● WORK TO COMPLETE
Which lines in the records below contain the word "direction"? Copy each one.

[Saved data entries]
*** Begin section ***

-- pv_equiv track=rewrite | github.com/TheRamsay/aoc-2024 | day6/main.py | check_ahead
-- ===== SOURCE A (Python) =====
-- heh = {"^": 0, ">": 1, "v": 2, "<": 3}
--
-- hah = ["^", ">", "v", "<"]
--
-- dirs = {
--     "^": (0, -1),
--     ">": (1, 0),
--     "v": (0, 1),
--     "<": (-1, 0),
-- }
--
-- def check_ahead(x: int, y: int, grid: list[list[int]], symbol: str, d: int):
--     if d >= 4:
--         raise Exception("XD")
--
--     dx, dy = dirs[symbol]
--     if grid[y + dy][x + dx] != "#":
--         return symbol, dx, dy
--
--     while True:
--         symbol = hah[(heh[symbol] + 1) % 4]
--         return check_ahead(x, y, grid, symbol, d + 1)
-- ===== SOURCE B (Python) =====
-- heh = {"^": 0, ">": 1, "v": 2, "<": 3}
--
-- hah = ["^", ">", "v", "<"]
--
-- dirs = {
--     "^": (0, -1),
--     ">": (1, 0),
--     "v": (0, 1),
--     "<": (-1, 0),
-- }
--
-- def check_ahead(x: int, y: int, grid: list[list[int]], symbol: str, d: int):
--     # Iterate over the remaining rotation budget instead of recursing:
--     # candidate k-th rotation of the start direction, first free one wins.
--     i = heh[symbol]
--     for k in range(4 - d):
--         s = hah[(i + k) % 4]
--         dx, dy = dirs[s]
--         if grid[y + dy][x + dx] != "#":
--             return s, dx, dy
--     raise Exception("XD")
-- ===== Notes on version B (the rewrite author's own statement) =====
-- stated objective: simpler
-- what changed: The tail recursion that mutates the symbol step by step is replaced by a single for-loop over the remaining rotation budget range(4-d), indexing the k-th rotation directly as hah[(heh[symbol]+k)%4] and returning the first one not facing '#'.
import Mathlib
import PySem

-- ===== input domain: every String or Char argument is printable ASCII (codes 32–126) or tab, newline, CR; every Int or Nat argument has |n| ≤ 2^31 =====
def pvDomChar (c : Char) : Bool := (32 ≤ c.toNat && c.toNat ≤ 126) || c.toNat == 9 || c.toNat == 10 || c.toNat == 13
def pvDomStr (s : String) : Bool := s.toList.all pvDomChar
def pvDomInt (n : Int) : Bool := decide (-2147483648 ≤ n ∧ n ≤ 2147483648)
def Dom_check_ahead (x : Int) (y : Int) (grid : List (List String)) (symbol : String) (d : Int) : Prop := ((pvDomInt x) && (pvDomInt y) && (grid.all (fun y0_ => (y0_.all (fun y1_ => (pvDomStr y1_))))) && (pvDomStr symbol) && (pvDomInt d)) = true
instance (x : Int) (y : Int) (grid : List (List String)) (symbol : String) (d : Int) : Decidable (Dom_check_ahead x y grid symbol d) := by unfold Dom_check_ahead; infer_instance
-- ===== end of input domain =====

-- B replaces A's symbol-mutating tail recursion by one for-loop over the rotation budget (simpler decomposition, same cost).

-- module constants of the Python file
def hehD : PySem.Dict String Int := PySem.Dict.ofList [("^", 0), (">", 1), ("v", 2), ("<", 3)]
def hahL : List String := ["^", ">", "v", "<"]
def dirsD : PySem.Dict String (Int × Int) :=
  PySem.Dict.ofList [("^", (0, -1)), (">", (1, 0)), ("v", (0, 1)), ("<", (-1, 0))]

-- ===== PORT A =====
-- literal port of A; where the Python raises (d >= 4, KeyError, IndexError) the port
-- returns the junk value ("", 0, 0); Pre_check_ahead excludes exactly those inputs
def check_ahead (x : Int) (y : Int) (grid : List (List String)) (symbol : String) (d : Int) : String × Int × Int :=
  if _h : d ≥ 4 then ("", 0, 0)        -- raise Exception("XD")
  else
    match dirsD.get? symbol with
    | none => ("", 0, 0)               -- KeyError
    | some (dx, dy) =>
      match PySem.List.pyGet? grid (y + dy) with
      | none => ("", 0, 0)             -- IndexError
      | some row =>
        match PySem.List.pyGet? row (x + dx) with
        | none => ("", 0, 0)           -- IndexError
        | some c =>
          if c ≠ "#" then (symbol, dx, dy)
          else
            match hehD.get? symbol with
            | none => ("", 0, 0)       -- KeyError (unreachable: symbol ∈ dirs)
            | some i =>
              match PySem.List.pyGet? hahL (PySem.Int.mod (i + 1) 4) with
              | none => ("", 0, 0)     -- IndexError (unreachable)
              | some symbol' => check_ahead x y grid symbol' (d + 1)
termination_by (4 - d).toNat
decreasing_by omega

-- ===== PORT B =====
-- the body of B's 'for k in range(4 - d)' loop, k counting up to n = 4 - d
def altGo (x : Int) (y : Int) (grid : List (List String)) (i : Int) (k : Int) (n : Int) : String × Int × Int :=
  if _h : k ≥ n then ("", 0, 0)        -- loop exhausted: raise Exception("XD")
  else
    match PySem.List.pyGet? hahL (PySem.Int.mod (i + k) 4) with
    | none => ("", 0, 0)               -- IndexError (unreachable)
    | some s =>
      match dirsD.get? s with
      | none => ("", 0, 0)             -- KeyError (unreachable)
      | some (dx, dy) =>
        match PySem.List.pyGet? grid (y + dy) with
        | none => ("", 0, 0)           -- IndexError
        | some row =>
          match PySem.List.pyGet? row (x + dx) with
          | none => ("", 0, 0)         -- IndexError
          | some c =>
            if c ≠ "#" then (s, dx, dy)
            else altGo x y grid i (k + 1) n
termination_by (n - k).toNat
decreasing_by omega

def check_ahead_alt (x : Int) (y : Int) (grid : List (List String)) (symbol : String) (d : Int) : String × Int × Int :=
  match hehD.get? symbol with
  | none => ("", 0, 0)                 -- KeyError
  | some i => altGo x y grid i 0 (4 - d)

-- ===== PRECONDITION & SPEC =====
-- helpers for the precondition (tables, not computations of either port)
def deltaDir (m : Int) : Int × Int :=
  if PySem.Int.mod m 4 = 0 then (0, -1)
  else if PySem.Int.mod m 4 = 1 then (1, 0)
  else if PySem.Int.mod m 4 = 2 then (0, 1)
  else (-1, 0)

def cellAt (x : Int) (y : Int) (grid : List (List String)) (m : Int) : Option String :=
  (PySem.List.pyGet? grid (y + (deltaDir m).2)).bind (fun row => PySem.List.pyGet? row (x + (deltaDir m).1))

def hehIdx (symbol : String) : Int := (hehD.get? symbol).getD 0

-- Pre: exactly the inputs on which A returns normally — the guard symbol is one of the
-- four direction symbols, and some k-th rotation (k < 4, reached before the depth bound
-- d + k ≤ 3) looks at an in-range cell that is not "#", all earlier rotations looking at
-- in-range cells equal to "#".
def Pre_check_ahead (x : Int) (y : Int) (grid : List (List String)) (symbol : String) (d : Int) : Prop :=
  symbol ∈ hahL ∧ ∃ k : Nat, k < 4 ∧ d ≤ 3 - (k : Int) ∧
    (∀ j : Nat, j < k → cellAt x y grid (hehIdx symbol + j) = some "#") ∧
    (cellAt x y grid (hehIdx symbol + k)).getD "#" ≠ "#"
instance (x : Int) (y : Int) (grid : List (List String)) (symbol : String) (d : Int) : Decidable (Pre_check_ahead x y grid symbol d) := by unfold Pre_check_ahead; infer_instance

def pvWitness_check_ahead : Int × Int × List (List String) × String × Int :=
  (1, 1, [[".", ".", "."], [".", "^", "."], [".", ".", "."]], "^", 0)

def Spec_check_ahead (x : Int) (y : Int) (grid : List (List String)) (symbol : String) (d : Int) (out : String × Int × Int) : Prop := out = check_ahead_alt x y grid symbol d
instance (x : Int) (y : Int) (grid : List (List String)) (symbol : String) (d : Int) (out : String × Int × Int) : Decidable (Spec_check_ahead x y grid symbol d out) := by unfold Spec_check_ahead; infer_instance

-- ===== CLAIM (what is proved, stated in full; the proofs are below) =====
def Claim_equal_check_ahead : Prop := ∀ (x : Int) (y : Int) (grid : List (List String)) (symbol : String) (d : Int), Dom_check_ahead x y grid symbol d → Pre_check_ahead x y grid symbol d → Spec_check_ahead x y grid symbol d (check_ahead x y grid symbol d)

-- ===== LEMMAS AND PROOFS =====

-- the m-th rotation symbol
def symAt (m : Int) : String := (PySem.List.pyGet? hahL (PySem.Int.mod m 4)).getD ""

lemma pymod4 (m : Int) : PySem.Int.mod m 4 = m % 4 :=
  PySem.Int.mod_eq_emod_of_pos (by norm_num)

lemma emod4_cases (m : Int) : m % 4 = 0 ∨ m % 4 = 1 ∨ m % 4 = 2 ∨ m % 4 = 3 := by omega

lemma heh_symAt (m : Int) : hehD.get? (symAt m) = some (m % 4) := by
  rcases emod4_cases m with h | h | h | h <;> simp only [symAt, pymod4, h] <;> decide

lemma dirs_symAt (m : Int) : dirsD.get? (symAt m) = some ((deltaDir m).1, (deltaDir m).2) := by
  rcases emod4_cases m with h | h | h | h <;> simp only [symAt, deltaDir, pymod4, h] <;> decide

lemma hah_symAt (m : Int) : PySem.List.pyGet? hahL (PySem.Int.mod m 4) = some (symAt m) := by
  rcases emod4_cases m with h | h | h | h <;> simp only [symAt, pymod4, h] <;> decide

lemma hah_mod_succ (m : Int) :
    PySem.List.pyGet? hahL (PySem.Int.mod (m % 4 + 1) 4) = some (symAt (m + 1)) := by
  have h1 : (m + 1) % 4 = (m % 4 + 1) % 4 := by omega
  simp only [symAt, pymod4]
  rw [h1]
  rcases emod4_cases m with h | h | h | h <;> simp only [pymod4, h] <;> decide

lemma symAt_of_mem (symbol : String) (h : symbol ∈ hahL) : symAt (hehIdx symbol) = symbol := by
  fin_cases h <;> decide

lemma opt_free {o : Option String} (h : o.getD "#" ≠ "#") : ∃ c, o = some c ∧ c ≠ "#" := by
  cases o <;> simp_all

-- A-side characterization: from symbol = symAt a, depth d, with k rotations blocked then a free cell
lemma checkA_eval (x y : Int) (grid : List (List String)) :
    ∀ (k : Nat) (a d : Int),
      (∀ j : Nat, j < k → cellAt x y grid (a + j) = some "#") →
      (cellAt x y grid (a + k)).getD "#" ≠ "#" →
      d ≤ 3 - (k : Int) →
      check_ahead x y grid (symAt a) d =
        (symAt (a + k), (deltaDir (a + k)).1, (deltaDir (a + k)).2) := by
  intro k
  induction k with
  | zero =>
    intro a d _ hfree hd
    simp only [Nat.cast_zero, add_zero] at hfree ⊢
    obtain ⟨c, hc, hne⟩ := opt_free hfree
    simp only [cellAt] at hc
    obtain ⟨row, hrow, hcell⟩ := Option.bind_eq_some_iff.mp hc
    rw [check_ahead, dif_neg (by omega : ¬ d ≥ 4)]
    simp only [dirs_symAt a, hrow, hcell]
    simp [hne]
  | succ k ih =>
    intro a d hblk hfree hd
    have h0 : cellAt x y grid (a + ((0 : Nat) : Int)) = some "#" := hblk 0 (Nat.succ_pos k)
    simp only [Nat.cast_zero, add_zero] at h0
    simp only [cellAt] at h0
    obtain ⟨row, hrow, hcell⟩ := Option.bind_eq_some_iff.mp h0
    rw [check_ahead, dif_neg (by omega : ¬ d ≥ 4)]
    simp only [dirs_symAt a, hrow, hcell, ne_eq, not_true_eq_false, if_false,
      heh_symAt a, hah_mod_succ a]
    have hstep : ∀ j : Nat, j < k → cellAt x y grid ((a + 1) + j) = some "#" := by
      intro j hj
      have := hblk (j + 1) (by omega)
      rw [show a + ((j + 1 : Nat) : Int) = (a + 1) + j by push_cast; ring] at this
      exact this
    have hfree' : (cellAt x y grid ((a + 1) + k)).getD "#" ≠ "#" := by
      rw [show (a + 1) + (k : Int) = a + ((k + 1 : Nat) : Int) by push_cast; ring]
      exact hfree
    rw [ih (a + 1) (d + 1) hstep hfree' (by push_cast at hd ⊢; omega),
      show (a + 1) + (k : Int) = a + ((k + 1 : Nat) : Int) by push_cast; ring]

-- B-side characterization of the loop
lemma altGo_eval (x y : Int) (grid : List (List String)) :
    ∀ (k : Nat) (i m n : Int),
      (∀ j : Nat, j < k → cellAt x y grid (i + m + j) = some "#") →
      (cellAt x y grid (i + m + k)).getD "#" ≠ "#" →
      m + (k : Int) < n →
      altGo x y grid i m n =
        (symAt (i + m + k), (deltaDir (i + m + k)).1, (deltaDir (i + m + k)).2) := by
  intro k
  induction k with
  | zero =>
    intro i m n _ hfree hn
    simp only [Nat.cast_zero, add_zero] at hfree ⊢
    obtain ⟨c, hc, hne⟩ := opt_free hfree
    simp only [cellAt] at hc
    obtain ⟨row, hrow, hcell⟩ := Option.bind_eq_some_iff.mp hc
    rw [altGo, dif_neg (by omega : ¬ m ≥ n)]
    simp only [hah_symAt (i + m), dirs_symAt (i + m), hrow, hcell]
    simp [hne]
  | succ k ih =>
    intro i m n hblk hfree hn
    have h0 : cellAt x y grid (i + m + ((0 : Nat) : Int)) = some "#" := hblk 0 (Nat.succ_pos k)
    simp only [Nat.cast_zero, add_zero] at h0
    simp only [cellAt] at h0
    obtain ⟨row, hrow, hcell⟩ := Option.bind_eq_some_iff.mp h0
    rw [altGo, dif_neg (by omega : ¬ m ≥ n)]
    simp only [hah_symAt (i + m), dirs_symAt (i + m), hrow, hcell, ne_eq,
      not_true_eq_false, if_false]
    have hstep : ∀ j : Nat, j < k → cellAt x y grid (i + (m + 1) + j) = some "#" := by
      intro j hj
      have := hblk (j + 1) (by omega)
      rw [show i + m + ((j + 1 : Nat) : Int) = i + (m + 1) + j by push_cast; ring] at this
      exact this
    have hfree' : (cellAt x y grid (i + (m + 1) + k)).getD "#" ≠ "#" := by
      rw [show i + (m + 1) + (k : Int) = i + m + ((k + 1 : Nat) : Int) by push_cast; ring]
      exact hfree
    rw [ih i (m + 1) n hstep hfree' (by push_cast at hn ⊢; omega),
      show i + (m + 1) + (k : Int) = i + m + ((k + 1 : Nat) : Int) by push_cast; ring]

-- ===== VERDICT (by name: the statement is the Claim_ definition above) =====
theorem check_ahead_spec : Claim_equal_check_ahead := by
  intro x y grid symbol d _ hpre
  obtain ⟨hmem, k, hk4, hd, hblk, hfree⟩ := hpre
  unfold Spec_check_ahead
  have hsym : symAt (hehIdx symbol) = symbol := symAt_of_mem symbol hmem
  have hA := checkA_eval x y grid k (hehIdx symbol) d hblk hfree hd
  rw [hsym] at hA
  have hB := altGo_eval x y grid k (hehIdx symbol) 0 (4 - d)
    (by intro j hj; rw [show hehIdx symbol + 0 + (j : Int) = hehIdx symbol + j by ring]; exact hblk j hj)
    (by rw [show hehIdx symbol + 0 + (k : Int) = hehIdx symbol + k by ring]; exact hfree)
    (by omega)
  rw [show hehIdx symbol + 0 + (k : Int) = hehIdx symbol + k by ring] at hB
  have hheh : hehD.get? symbol = some (hehIdx symbol) := by
    fin_cases hmem <;> decide
  simp only [check_ahead_alt, hheh]
  rw [hA, hB]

*** End section ***

● ANSWER FOR THIS EXERCISE
--     # candidate k-th rotation of the start direction, first free one wins.
-- four direction symbols, and some k-th rotation (k < 4, reached before the depth bound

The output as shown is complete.